The programs he was selling, while technically not outright scams, were rambling nonsense that combined the obvious (saving money is, wait for it, good) with the recycling of other people's work. Success cases were rare, fake reviews were common, and his promised refunds for disappointed customers were difficult if not outright impossible to procure. Which we all should have seen coming, since before fleecing people who call themselves entrepreneurs in their Tinder profiles, he launched a series of dating websites like elitemeeting.com, modelmeet.com, and meetingmillonaires.com that charged a subscription so you could maybe date rich people. And these were an outright scam, getting slammed with criticism for using fake profiles and billing people with unauthorised credit card charges. His obnoxious "knowledge" ads were his comeback from fraud. Remember this when Lopez inevitably resurfaces once more to sell cryptocurrency and weed.

Related: 5 Successful People Who Everyone Forgets Are Exposed Frauds

Michael West Is A "Bite Expert" Who Sent Innocent People To Prison

Forensics is rarely as powerful in reality as it is on TV. Hair analysis is guesswork, fingerprint comparisons are subjective, and stronger evidence is painstakingly dissected over time by some anonymous tech who knows nothing about the rest of the investigation to maintain their impartiality. So if you ever see a high-profile expert claiming preternatural powers right out of a gimmicky procedural, be skeptical.

That brings us to Michael West, dentist and self-described bite expert who was in huge demand in Mississippi and Louisiana throughout the '90s after aggressively marketing himself as someone who could ensure a conviction. West detected bite marks no one else saw and linked them to suspects when no one else could. He once matched a suspect to bites from a half-eaten bologna sandwich that he then "accidentally" destroyed. It was later revealed that the sandwich had actually been eaten by the victim. His secretive process, modestly dubbed the West Phenomenon, involved putting on yellow goggles and taking out an ultraviolet light, which he falsely claimed he developed after hearing about ancient Chinese doctors noticing new wounds after looking at bodies through blue silk.

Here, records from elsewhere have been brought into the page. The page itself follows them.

-- ===== VERDICT (by name: the statement is the Claim_ definition above) =====
theorem get_days_of_power_spec : Claim_equal_get_days_of_power := by
  intro R1 D1 R2 D2 R3 D3 K _hdom hpre
  unfold Spec_get_days_of_power get_days_of_power get_days_of_power_alt
  by_cases h0 : D1 + D2 + D3 = 0
  · rw [if_pos h0, if_pos h0]
  rw [if_neg h0, if_neg h0]
  by_cases hnegR : R1 < 0 ∨ R2 < 0 ∨ R3 < 0
  · rw [if_pos hnegR, if_pos (by tauto)]
  rw [if_neg hnegR]
  by_cases hnegD : D1 < 0 ∨ D2 < 0 ∨ D3 < 0
  · rw [if_pos hnegD, if_pos (by tauto)]
  rw [if_neg hnegD, if_neg (by tauto)]
  by_cases hK : K ≤ 0
  · rw [if_pos hK, loopA_nonpos _ _ _ _ _ _ _ _ _ _ _ _ _ _ hK]
  rw [if_neg hK]
  have hR1 : 0 ≤ R1 := by omega
  have hR2 : 0 ≤ R2 := by omega
  have hR3 : 0 ≤ R3 := by omega
  have hD1 : 0 ≤ D1 := by omega
  have hD2 : 0 ≤ D2 := by omega
  have hD3 : 0 ≤ D3 := by omega
  have hK' : 0 < K := by omega
  have hs : 0 < R1 + R2 + R3 := by
    by_contra hc
    exact hpre ⟨h0, hR1, hR2, hR3, hD1, hD2, hD3, hK', by omega⟩
  have hr0' : rateB R1 R2 R3 (max D1 1) (max D2 1) (max D3 1) 0 = 0 := by
    unfold rateB
    rw [if_neg (by omega), if_neg (by omega), if_neg (by omega)]; ring
  have key := flags_eq D1 R1 D2 R2 D3 R3
    ((max D1 (max D2 (max D3 1)) + K).toNat + 1) 0 K 0 (le_refl 0)
  rw [hr0'] at key
  rw [show (decide ((max D1 1 : Int) ≤ 0)) = false from by
        rw [decide_eq_false_iff_not]; omega,
      show (decide ((max D2 1 : Int) ≤ 0)) = false from by
        rw [decide_eq_false_iff_not]; omega,
      show (decide ((max D3 1 : Int) ≤ 0)) = false from by
        rw [decide_eq_false_iff_not]; omega] at key
  rw [key]
  exact main_case R1 R2 R3 (max D1 1) (max D2 1) (max D3 1)
    (min (max D1 1) (min (max D2 1) (max D3 1)))
    (max D1 1 + max D2 1 + max D3 1 - min (max D1 1) (min (max D2 1) (max D3 1))
      - max (max D1 1) (max (max D2 1) (max D3 1)))
    (max (max D1 1) (max (max D2 1) (max D3 1))) K
    ((max D1 (max D2 (max D3 1)) + K).toNat + 1)
    hR1 hR2 hR3
    (le_max_right D1 1) (le_max_right D2 1) (le_max_right D3 1)
    hK' hs rfl rfl rfl (by omega)
-- pv_equiv track=rewrite | github.com/malakfbebawy/Malak-Fahim-s-projects- | Identify Shapes/feature_extractor.py | getSegmentsOfPoints
-- ===== SOURCE A (Python) =====
-- def betweenTwoPoints(minX, minY, maxX, maxY, point):
-- 	return minX < point[0] < maxX and minY < point[1] < maxY
--
-- def getSegmentsOfPoints(rows, columns, leftmost, rightmost, upper, lower):
-- 	# between upper and rightmost
-- 	rightUpperLine = [(columns[i], rows[i]) for i in range(len(columns)) if
-- 		   betweenTwoPoints(minX=upper[0], minY=upper[1], maxX=rightmost[0], maxY=rightmost[1],
-- 							point=(columns[i], rows[i]))]
-- 	# between upper and leftmost
-- 	leftUpperLine = [(columns[i], rows[i]) for i in range(len(columns)) if
-- 		   betweenTwoPoints(minX=leftmost[0], minY=upper[1], maxX=upper[0], maxY=leftmost[1],
-- 							point=(columns[i], rows[i]))]
-- 	# between leftmost and lower
-- 	leftLowerLine = [(columns[i], rows[i]) for i in range(len(columns)) if
-- 		   betweenTwoPoints(minX=leftmost[0], minY=leftmost[1], maxX=lower[0], maxY=lower[1],
-- 							point=(columns[i], rows[i]))]
-- 	# between lower and rightmost
-- 	rightLowerLine = [(columns[i], rows[i]) for i in range(len(columns)) if
-- 		   betweenTwoPoints(minX=lower[0], minY=rightmost[1], maxX=rightmost[0], maxY=lower[1],
-- 							point=(columns[i], rows[i]))]
-- 	return rightUpperLine, leftUpperLine, leftLowerLine, rightLowerLine
-- ===== SOURCE B (Python) =====
-- def getSegmentsOfPoints(rows, columns, leftmost, rightmost, upper, lower):
--     rightUpperLine, leftUpperLine, leftLowerLine, rightLowerLine = [], [], [], []
--     for i in range(len(columns)):
--         p = (columns[i], rows[i])
--         x, y = p
--         if upper[0] < x < rightmost[0] and upper[1] < y < rightmost[1]:
--             rightUpperLine.append(p)
--         if leftmost[0] < x < upper[0] and upper[1] < y < leftmost[1]:
--             leftUpperLine.append(p)
--         if leftmost[0] < x < lower[0] and leftmost[1] < y < lower[1]:
--             leftLowerLine.append(p)
--         if lower[0] < x < rightmost[0] and rightmost[1] < y < lower[1]:
--             rightLowerLine.append(p)
--     return rightUpperLine, leftUpperLine, leftLowerLine, rightLowerLine
-- ===== Notes on version B (the rewrite author's own statement) =====
-- stated objective: faster
-- what changed: Replaces four separate list-comprehension passes (each re-reading columns[i]/rows[i] and calling betweenTwoPoints) with one loop over the indices that builds each point once and appends it to whichever of the four segment lists its inlined bounding-box test admits.
import Mathlib
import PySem

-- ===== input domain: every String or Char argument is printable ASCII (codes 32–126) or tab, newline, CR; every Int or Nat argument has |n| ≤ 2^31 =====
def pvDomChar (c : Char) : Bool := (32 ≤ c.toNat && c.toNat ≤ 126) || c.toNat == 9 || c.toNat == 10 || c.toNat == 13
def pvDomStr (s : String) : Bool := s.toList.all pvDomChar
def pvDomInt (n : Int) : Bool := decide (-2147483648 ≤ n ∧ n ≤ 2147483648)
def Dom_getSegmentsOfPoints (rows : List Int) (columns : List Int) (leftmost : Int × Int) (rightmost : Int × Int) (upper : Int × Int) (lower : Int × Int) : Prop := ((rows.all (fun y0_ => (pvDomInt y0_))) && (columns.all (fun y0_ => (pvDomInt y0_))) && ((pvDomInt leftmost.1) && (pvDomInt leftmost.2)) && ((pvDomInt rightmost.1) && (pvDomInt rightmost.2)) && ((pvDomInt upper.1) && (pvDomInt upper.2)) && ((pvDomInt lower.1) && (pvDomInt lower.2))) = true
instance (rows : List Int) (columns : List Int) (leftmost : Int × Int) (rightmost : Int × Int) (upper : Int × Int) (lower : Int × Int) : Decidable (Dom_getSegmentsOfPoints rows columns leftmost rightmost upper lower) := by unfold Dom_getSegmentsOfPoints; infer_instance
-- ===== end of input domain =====

-- ===== PORT A =====
-- B changes: one pass over the indices building each point once, with the four
-- bounding-box tests inlined, instead of A's four separate comprehension passes.

def betweenTwoPoints (minX : Int) (minY : Int) (maxX : Int) (maxY : Int) (point : Int × Int) : Bool :=
  (minX < point.1 && point.1 < maxX) && (minY < point.2 && point.2 < maxY)

-- columns[i], rows[i]; under Pre_ the indices are in range, so the getD 0 default is never taken
def pvPoint (rows : List Int) (columns : List Int) (i : Int) : Int × Int :=
  ((PySem.List.pyGet? columns i).getD 0, (PySem.List.pyGet? rows i).getD 0)

def getSegmentsOfPoints (rows : List Int) (columns : List Int) (leftmost : Int × Int) (rightmost : Int × Int) (upper : Int × Int) (lower : Int × Int) : (List (Int × Int)) × (List (Int × Int)) × (List (Int × Int)) × (List (Int × Int)) :=
  let idxs := PySem.List.pyRange 0 (columns.length : Int) 1
  let rightUpperLine := (idxs.filter (fun i => betweenTwoPoints upper.1 upper.2 rightmost.1 rightmost.2 (pvPoint rows columns i))).map (pvPoint rows columns)
  let leftUpperLine := (idxs.filter (fun i => betweenTwoPoints leftmost.1 upper.2 upper.1 leftmost.2 (pvPoint rows columns i))).map (pvPoint rows columns)
  let leftLowerLine := (idxs.filter (fun i => betweenTwoPoints leftmost.1 leftmost.2 lower.1 lower.2 (pvPoint rows columns i))).map (pvPoint rows columns)
  let rightLowerLine := (idxs.filter (fun i => betweenTwoPoints lower.1 rightmost.2 rightmost.1 lower.2 (pvPoint rows columns i))).map (pvPoint rows columns)
  (rightUpperLine, leftUpperLine, leftLowerLine, rightLowerLine)

-- ===== PORT B =====
-- the single for-loop of Source B: a fold over the indices carrying the four segment lists,
-- appending the point (columns[i], rows[i]) under each inlined bounding-box test
def getSegmentsOfPoints_alt (rows : List Int) (columns : List Int) (leftmost : Int × Int) (rightmost : Int × Int) (upper : Int × Int) (lower : Int × Int) : (List (Int × Int)) × (List (Int × Int)) × (List (Int × Int)) × (List (Int × Int)) :=
  (PySem.List.pyRange 0 (columns.length : Int) 1).foldl
    (fun s i =>
      (if (upper.1 < (PySem.List.pyGet? columns i).getD 0 && (PySem.List.pyGet? columns i).getD 0 < rightmost.1) && (upper.2 < (PySem.List.pyGet? rows i).getD 0 && (PySem.List.pyGet? rows i).getD 0 < rightmost.2) then s.1 ++ [((PySem.List.pyGet? columns i).getD 0, (PySem.List.pyGet? rows i).getD 0)] else s.1,
       (if (leftmost.1 < (PySem.List.pyGet? columns i).getD 0 && (PySem.List.pyGet? columns i).getD 0 < upper.1) && (upper.2 < (PySem.List.pyGet? rows i).getD 0 && (PySem.List.pyGet? rows i).getD 0 < leftmost.2) then s.2.1 ++ [((PySem.List.pyGet? columns i).getD 0, (PySem.List.pyGet? rows i).getD 0)] else s.2.1,
        (if (leftmost.1 < (PySem.List.pyGet? columns i).getD 0 && (PySem.List.pyGet? columns i).getD 0 < lower.1) && (leftmost.2 < (PySem.List.pyGet? rows i).getD 0 && (PySem.List.pyGet? rows i).getD 0 < lower.2) then s.2.2.1 ++ [((PySem.List.pyGet? columns i).getD 0, (PySem.List.pyGet? rows i).getD 0)] else s.2.2.1,
         if (lower.1 < (PySem.List.pyGet? columns i).getD 0 && (PySem.List.pyGet? columns i).getD 0 < rightmost.1) && (rightmost.2 < (PySem.List.pyGet? rows i).getD 0 && (PySem.List.pyGet? rows i).getD 0 < lower.2) then s.2.2.2 ++ [((PySem.List.pyGet? columns i).getD 0, (PySem.List.pyGet? rows i).getD 0)] else s.2.2.2))))
    ([], [], [], [])

-- ===== PRECONDITION & SPEC =====
-- A raises IndexError (rows[i]) exactly when rows is shorter than columns; those inputs are excluded.
def Pre_getSegmentsOfPoints (rows : List Int) (columns : List Int) (leftmost : Int × Int) (rightmost : Int × Int) (upper : Int × Int) (lower : Int × Int) : Prop :=
  columns.length ≤ rows.length
instance (rows : List Int) (columns : List Int) (leftmost : Int × Int) (rightmost : Int × Int) (upper : Int × Int) (lower : Int × Int) : Decidable (Pre_getSegmentsOfPoints rows columns leftmost rightmost upper lower) := by unfold Pre_getSegmentsOfPoints; infer_instance

def pvWitness_getSegmentsOfPoints : List Int × List Int × (Int × Int) × (Int × Int) × (Int × Int) × (Int × Int) :=
  ([1, 2], [2, 0], (0, 5), (5, 0), (1, 1), (3, 3))

def Spec_getSegmentsOfPoints (rows : List Int) (columns : List Int) (leftmost : Int × Int) (rightmost : Int × Int) (upper : Int × Int) (lower : Int × Int) (out : (List (Int × Int)) × (List (Int × Int)) × (List (Int × Int)) × (List (Int × Int))) : Prop := out = getSegmentsOfPoints_alt rows columns leftmost rightmost upper lower
instance (rows : List Int) (columns : List Int) (leftmost : Int × Int) (rightmost : Int × Int) (upper : Int × Int) (lower : Int × Int) (out : (List (Int × Int)) × (List (Int × Int)) × (List (Int × Int)) × (List (Int × Int))) : Decidable (Spec_getSegmentsOfPoints rows columns leftmost rightmost upper lower out) := by unfold Spec_getSegmentsOfPoints; infer_instance

-- ===== CLAIM (what is proved, stated in full; the proofs are below) =====
def Claim_equal_getSegmentsOfPoints : Prop := ∀ (rows : List Int) (columns : List Int) (leftmost : Int × Int) (rightmost : Int × Int) (upper : Int × Int) (lower : Int × Int), Dom_getSegmentsOfPoints rows columns leftmost rightmost upper lower → Pre_getSegmentsOfPoints rows columns leftmost rightmost upper lower → Spec_getSegmentsOfPoints rows columns leftmost rightmost upper lower (getSegmentsOfPoints rows columns leftmost rightmost upper lower)

-- ===== LEMMAS AND PROOFS =====
theorem pvWitness_ok :
    Dom_getSegmentsOfPoints (pvWitness_getSegmentsOfPoints.1) (pvWitness_getSegmentsOfPoints.2.1) (pvWitness_getSegmentsOfPoints.2.2.1) (pvWitness_getSegmentsOfPoints.2.2.2.1) (pvWitness_getSegmentsOfPoints.2.2.2.2.1) (pvWitness_getSegmentsOfPoints.2.2.2.2.2) ∧
    Pre_getSegmentsOfPoints (pvWitness_getSegmentsOfPoints.1) (pvWitness_getSegmentsOfPoints.2.1) (pvWitness_getSegmentsOfPoints.2.2.1) (pvWitness_getSegmentsOfPoints.2.2.2.1) (pvWitness_getSegmentsOfPoints.2.2.2.2.1) (pvWitness_getSegmentsOfPoints.2.2.2.2.2) := by
  decide

-- B's four-accumulator fold splits into four independent folds, each an append-if fold
theorem alt_eq (rows columns : List Int) (leftmost rightmost upper lower : Int × Int) :
    getSegmentsOfPoints_alt rows columns leftmost rightmost upper lower =
      getSegmentsOfPoints rows columns leftmost rightmost upper lower := by
  unfold getSegmentsOfPoints_alt getSegmentsOfPoints
  rw [PySem.List.foldl_prod_mk
        (f := fun (a : List (Int × Int)) (i : Int) => if (upper.1 < (PySem.List.pyGet? columns i).getD 0 && (PySem.List.pyGet? columns i).getD 0 < rightmost.1) && (upper.2 < (PySem.List.pyGet? rows i).getD 0 && (PySem.List.pyGet? rows i).getD 0 < rightmost.2) then a ++ [((PySem.List.pyGet? columns i).getD 0, (PySem.List.pyGet? rows i).getD 0)] else a)
        (g := fun (t : (List (Int × Int)) × (List (Int × Int)) × (List (Int × Int))) (i : Int) =>
          (if (leftmost.1 < (PySem.List.pyGet? columns i).getD 0 && (PySem.List.pyGet? columns i).getD 0 < upper.1) && (upper.2 < (PySem.List.pyGet? rows i).getD 0 && (PySem.List.pyGet? rows i).getD 0 < leftmost.2) then t.1 ++ [((PySem.List.pyGet? columns i).getD 0, (PySem.List.pyGet? rows i).getD 0)] else t.1,
           (if (leftmost.1 < (PySem.List.pyGet? columns i).getD 0 && (PySem.List.pyGet? columns i).getD 0 < lower.1) && (leftmost.2 < (PySem.List.pyGet? rows i).getD 0 && (PySem.List.pyGet? rows i).getD 0 < lower.2) then t.2.1 ++ [((PySem.List.pyGet? columns i).getD 0, (PySem.List.pyGet? rows i).getD 0)] else t.2.1,
            if (lower.1 < (PySem.List.pyGet? columns i).getD 0 && (PySem.List.pyGet? columns i).getD 0 < rightmost.1) && (rightmost.2 < (PySem.List.pyGet? rows i).getD 0 && (PySem.List.pyGet? rows i).getD 0 < lower.2) then t.2.2 ++ [((PySem.List.pyGet? columns i).getD 0, (PySem.List.pyGet? rows i).getD 0)] else t.2.2)))]
  rw [PySem.List.foldl_prod_mk
        (f := fun (a : List (Int × Int)) (i : Int) => if (leftmost.1 < (PySem.List.pyGet? columns i).getD 0 && (PySem.List.pyGet? columns i).getD 0 < upper.1) && (upper.2 < (PySem.List.pyGet? rows i).getD 0 && (PySem.List.pyGet? rows i).getD 0 < leftmost.2) then a ++ [((PySem.List.pyGet? columns i).getD 0, (PySem.List.pyGet? rows i).getD 0)] else a)
        (g := fun (t : (List (Int × Int)) × (List (Int × Int))) (i : Int) =>
          (if (leftmost.1 < (PySem.List.pyGet? columns i).getD 0 && (PySem.List.pyGet? columns i).getD 0 < lower.1) && (leftmost.2 < (PySem.List.pyGet? rows i).getD 0 && (PySem.List.pyGet? rows i).getD 0 < lower.2) then t.1 ++ [((PySem.List.pyGet? columns i).getD 0, (PySem.List.pyGet? rows i).getD 0)] else t.1,
           if (lower.1 < (PySem.List.pyGet? columns i).getD 0 && (PySem.List.pyGet? columns i).getD 0 < rightmost.1) && (rightmost.2 < (PySem.List.pyGet? rows i).getD 0 && (PySem.List.pyGet? rows i).getD 0 < lower.2) then t.2 ++ [((PySem.List.pyGet? columns i).getD 0, (PySem.List.pyGet? rows i).getD 0)] else t.2))]
  rw [PySem.List.foldl_prod_mk
        (f := fun (a : List (Int × Int)) (i : Int) => if (leftmost.1 < (PySem.List.pyGet? columns i).getD 0 && (PySem.List.pyGet? columns i).getD 0 < lower.1) && (leftmost.2 < (PySem.List.pyGet? rows i).getD 0 && (PySem.List.pyGet? rows i).getD 0 < lower.2) then a ++ [((PySem.List.pyGet? columns i).getD 0, (PySem.List.pyGet? rows i).getD 0)] else a)
        (g := fun (a : List (Int × Int)) (i : Int) => if (lower.1 < (PySem.List.pyGet? columns i).getD 0 && (PySem.List.pyGet? columns i).getD 0 < rightmost.1) && (rightmost.2 < (PySem.List.pyGet? rows i).getD 0 && (PySem.List.pyGet? rows i).getD 0 < lower.2) then a ++ [((PySem.List.pyGet? columns i).getD 0, (PySem.List.pyGet? rows i).getD 0)] else a)]
  rw [PySem.List.foldl_append_if (p := fun i => (upper.1 < (PySem.List.pyGet? columns i).getD 0 && (PySem.List.pyGet? columns i).getD 0 < rightmost.1) && (upper.2 < (PySem.List.pyGet? rows i).getD 0 && (PySem.List.pyGet? rows i).getD 0 < rightmost.2)) (f := fun i => ((PySem.List.pyGet? columns i).getD 0, (PySem.List.pyGet? rows i).getD 0)),
      PySem.List.foldl_append_if (p := fun i => (leftmost.1 < (PySem.List.pyGet? columns i).getD 0 && (PySem.List.pyGet? columns i).getD 0 < upper.1) && (upper.2 < (PySem.List.pyGet? rows i).getD 0 && (PySem.List.pyGet? rows i).getD 0 < leftmost.2)) (f := fun i => ((PySem.List.pyGet? columns i).getD 0, (PySem.List.pyGet? rows i).getD 0)),
      PySem.List.foldl_append_if (p := fun i => (leftmost.1 < (PySem.List.pyGet? columns i).getD 0 && (PySem.List.pyGet? columns i).getD 0 < lower.1) && (leftmost.2 < (PySem.List.pyGet? rows i).getD 0 && (PySem.List.pyGet? rows i).getD 0 < lower.2)) (f := fun i => ((PySem.List.pyGet? columns i).getD 0, (PySem.List.pyGet? rows i).getD 0)),
      PySem.List.foldl_append_if (p := fun i => (lower.1 < (PySem.List.pyGet? columns i).getD 0 && (PySem.List.pyGet? columns i).getD 0 < rightmost.1) && (rightmost.2 < (PySem.List.pyGet? rows i).getD 0 && (PySem.List.pyGet? rows i).getD 0 < lower.2)) (f := fun i => ((PySem.List.pyGet? columns i).getD 0, (PySem.List.pyGet? rows i).getD 0))]
  rfl

-- ===== VERDICT (by name: the statement is the Claim_ definition above) =====
theorem getSegmentsOfPoints_spec : Claim_equal_getSegmentsOfPoints := by
  intro rows columns leftmost rightmost upper lower _ _
  unfold Spec_getSegmentsOfPoints
  exact (alt_eq rows columns leftmost rightmost upper lower).symm
-- pv_equiv track=rewrite | github.com/ChengqiLiu/CS120 | Project/3/2-node2.py | FindNumberCount
-- ===== SOURCE A (Python) =====
-- def FindNumberCount(array):
--     positive_num=0
--     negative_num=0
--     for i in array:
--         if i<0:
--             negative_num+=1
--         elif i>0:
--             positive_num+=1
--     if positive_num>=negative_num:
--         return "0"
--     else:
--         return "1"
-- ===== SOURCE B (Python) =====
-- def FindNumberCount(array):
--     # Median-sign method: after dropping zeros and sorting, negatives occupy a
--     # prefix; negatives outnumber positives exactly when the (upper-)middle
--     # element of the sorted nonzero list is negative.
--     m = sorted(i for i in array if i != 0)
--     if m and m[len(m) // 2] < 0:
--         return "1"
--     return "0"
-- ===== Notes on version B (the rewrite author's own statement) =====
-- stated objective: alternative
-- what changed: Replaces A's counting pass (two counters, pos>=neg comparison) with a filter-sort-median check: drop zeros, sort, and inspect the sign of the upper-middle element, which is negative exactly when negatives outnumber positives since sorting puts all negatives in a prefix.
import Mathlib
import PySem

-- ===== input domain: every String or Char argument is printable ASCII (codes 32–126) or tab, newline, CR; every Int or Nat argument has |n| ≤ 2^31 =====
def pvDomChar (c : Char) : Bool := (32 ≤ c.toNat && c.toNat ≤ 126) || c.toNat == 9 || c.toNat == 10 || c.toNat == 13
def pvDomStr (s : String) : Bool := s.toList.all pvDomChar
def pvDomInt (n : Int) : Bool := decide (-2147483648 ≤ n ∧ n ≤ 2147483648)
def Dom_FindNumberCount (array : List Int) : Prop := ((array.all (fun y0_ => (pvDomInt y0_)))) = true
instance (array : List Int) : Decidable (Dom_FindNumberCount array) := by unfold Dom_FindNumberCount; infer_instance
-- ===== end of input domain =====

-- B replaces A's counting pass with a filter-sort-median check: after dropping
-- zeros and sorting, negatives outnumber positives iff the upper-middle element
-- is negative (alternative algorithm; not faster).

-- ===== PORT A =====
def FindNumberCount (array : List Int) : String :=
  let counts := array.foldl
    (fun (st : Int × Int) i =>
      if i < 0 then (st.1, st.2 + 1)
      else if i > 0 then (st.1 + 1, st.2)
      else st)
    (0, 0)
  if counts.1 ≥ counts.2 then "0" else "1"

-- ===== PORT B =====
-- m[len(m)//2] is ported as List.getD (m.length / 2) 0: the index is a
-- nonnegative in-range literal expression, so Nat division and lookup are exact
-- here (the default 0 is never used: length / 2 < length when m ≠ []).
def FindNumberCount_alt (array : List Int) : String :=
  let m := PySem.List.sorted (array.filter (fun i => decide (i ≠ 0))) (fun x => x) false
  if m ≠ [] ∧ m.getD (m.length / 2) 0 < 0 then "1" else "0"

-- ===== PRECONDITION & SPEC =====
def Spec_FindNumberCount (array : List Int) (out : String) : Prop := out = FindNumberCount_alt array
instance (array : List Int) (out : String) : Decidable (Spec_FindNumberCount array out) := by unfold Spec_FindNumberCount; infer_instance

-- ===== CLAIM (what is proved, stated in full; the proofs are below) =====
def Claim_equal_FindNumberCount : Prop := ∀ (array : List Int), Dom_FindNumberCount array → Spec_FindNumberCount array (FindNumberCount array)

-- ===== LEMMAS AND PROOFS =====

-- A's fold computes the two sign counts.
theorem pv_counts (array : List Int) (p n : Int) :
    array.foldl
      (fun (st : Int × Int) i =>
        if i < 0 then (st.1, st.2 + 1)
        else if i > 0 then (st.1 + 1, st.2)
        else st)
      (p, n)
    = (p + array.countP (fun i => decide (0 < i)), n + array.countP (fun i => decide (i < 0))) := by
  induction array generalizing p n with
  | nil => simp
  | cons x xs ih =>
    simp only [List.foldl_cons, List.countP_cons]
    by_cases h1 : x < 0
    · simp only [if_pos h1, ih]
      have h2 : ¬ (0 < x) := by omega
      simp [h1, h2]
      omega
    · by_cases h2 : 0 < x
      · simp only [if_neg h1, if_pos h2, ih]
        simp [h1, h2]
        omega
      · simp only [if_neg h1, if_neg h2, ih]
        simp [h1, h2]

-- In a ≤-sorted list of Ints, the element at index k is negative iff k is
-- below the number of negative elements (negatives occupy a prefix).
theorem pv_sorted_index (m : List Int) (hs : m.Pairwise (· ≤ ·)) (k : Nat) (hk : k < m.length) :
    (m.getD k 0 < 0 ↔ k < m.countP (fun i => decide (i < 0))) := by
  induction m generalizing k with
  | nil => simp at hk
  | cons x xs ih =>
    have hx : ∀ y ∈ xs, x ≤ y := by
      intro y hy; exact (List.pairwise_cons.mp hs).1 y hy
    have hs' : xs.Pairwise (· ≤ ·) := (List.pairwise_cons.mp hs).2
    cases k with
    | zero =>
      simp only [List.getD_cons_zero, List.countP_cons]
      by_cases h : x < 0
      · simp [h]
      · have hz : xs.countP (fun i => decide (i < 0)) = 0 := by
          rw [List.countP_eq_zero]
          intro y hy
          have := hx y hy
          simp; omega
        simp [h, hz]
    | succ k =>
      simp only [List.getD_cons_succ, List.countP_cons]
      have hk' : k < xs.length := by simpa using hk
      by_cases h : x < 0
      · rw [ih hs' k hk']
        simp [h]
      · have hz : xs.countP (fun i => decide (i < 0)) = 0 := by
          rw [List.countP_eq_zero]
          intro y hy
          have := hx y hy
          simp; omega
        have hnotneg : ¬ (xs.getD k 0 < 0) := by
          rw [ih hs' k hk']
          omega
        exact iff_of_false hnotneg (by rw [hz]; simp [h])

-- ===== VERDICT (by name: the statement is the Claim_ definition above) =====
theorem FindNumberCount_spec : Claim_equal_FindNumberCount := by
  intro array _
  unfold Spec_FindNumberCount FindNumberCount FindNumberCount_alt
  simp only [pv_counts, zero_add]
  set f := array.filter (fun i => decide (i ≠ 0)) with hf
  set m := PySem.List.sorted f (fun x => x) false with hm
  have hperm : m.Perm f := PySem.List.sorted_perm f (fun x => x) false
  have hpair : m.Pairwise (· ≤ ·) := by
    simpa using PySem.List.sorted_pairwise f (fun x => x)
  -- counts in m equal counts in array (filter keeps every signed element)
  have hneg : m.countP (fun i => decide (i < 0)) = array.countP (fun i => decide (i < 0)) := by
    rw [hperm.countP_eq, hf, List.countP_filter]
    congr 1
    funext i
    by_cases h : i < 0 <;> simp [h] <;> omega
  have hpos : m.countP (fun i => decide (0 < i)) = array.countP (fun i => decide (0 < i)) := by
    rw [hperm.countP_eq, hf, List.countP_filter]
    congr 1
    funext i
    by_cases h : 0 < i <;> simp [h] <;> omega
  set P := array.countP (fun i => decide (0 < i)) with hP
  set N := array.countP (fun i => decide (i < 0)) with hN
  have hlen : m.length = P + N := by
    have hnz : ∀ y ∈ m, y ≠ 0 := by
      intro y hy
      have := List.of_mem_filter (hperm.mem_iff.mp hy)
      simpa using this
    have hsplit := List.length_eq_countP_add_countP (l := m) (p := fun i => decide (0 < i))
    have hcong : m.countP (fun a => decide (¬ decide (0 < a) = true)) = m.countP (fun i => decide (i < 0)) := by
      apply List.countP_congr
      intro y hy
      have := hnz y hy
      by_cases h : 0 < y <;> simp [h] <;> omega
    rw [hsplit, hcong, hpos, hneg]
  by_cases hnil : m = []
  · have : P + N = 0 := by rw [← hlen, hnil]; simp
    have hP0 : P = 0 := by omega
    have hN0 : N = 0 := by omega
    simp [hnil, hP0, hN0]
  · have hklt : m.length / 2 < m.length := by
      have : 0 < m.length := List.length_pos_iff.mpr hnil
      omega
    have hidx := pv_sorted_index m hpair (m.length / 2) hklt
    rw [hN] at hneg
    rw [hneg] at hidx
    by_cases hA : (P : Int) ≥ (N : Int)
    · -- A returns "0"; show B's condition fails
      have : ¬ (m.length / 2 < N) := by
        rw [hlen]; omega
      have hB : ¬ (m.getD (m.length / 2) 0 < 0) := by rw [hidx]; exact this
      simp [hA, hnil, -List.getD_eq_getElem?_getD, hB]
    · have : m.length / 2 < N := by
        rw [hlen]; omega
      have hB : m.getD (m.length / 2) 0 < 0 := hidx.mpr this
      simp [hA, hnil, -List.getD_eq_getElem?_getD, hB]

In 2001, a suspicious investigator approached West. Could he match photos of bites on a victim to a mold of the suspect's teeth? West could and did, which was a remarkable accomplishment considering that this was a sting operation and the mold was actually of the investigator's own teeth. Newsweek did a 2001 expose on West, and 60 Minutes did one in 2002 that focused on two men he'd sent to death row. He'd matched both to bites on victims found outdoors. It eventually turned out that an unrelated man had killed both victims but hadn't bitten either of them (they were likely animal bites).

Then the videos came out. One showed him repeatedly pushing a bite mold into a body, even though leaving new bite marks in a corpse is a massive investigative no-no. Another video shows West prodding at a corpse's relatively unblemished buttocks, and then after a cut in the footage bite marks are magically visible. By 2011, West declared in a deposition "I no longer believe in bite-mark analysis. I don't think it should be used in court."

5 Proven Frauds Who Somehow Keep Getting Away With It
Michael West
This is a "before and after" in SERIOUS need of a "during."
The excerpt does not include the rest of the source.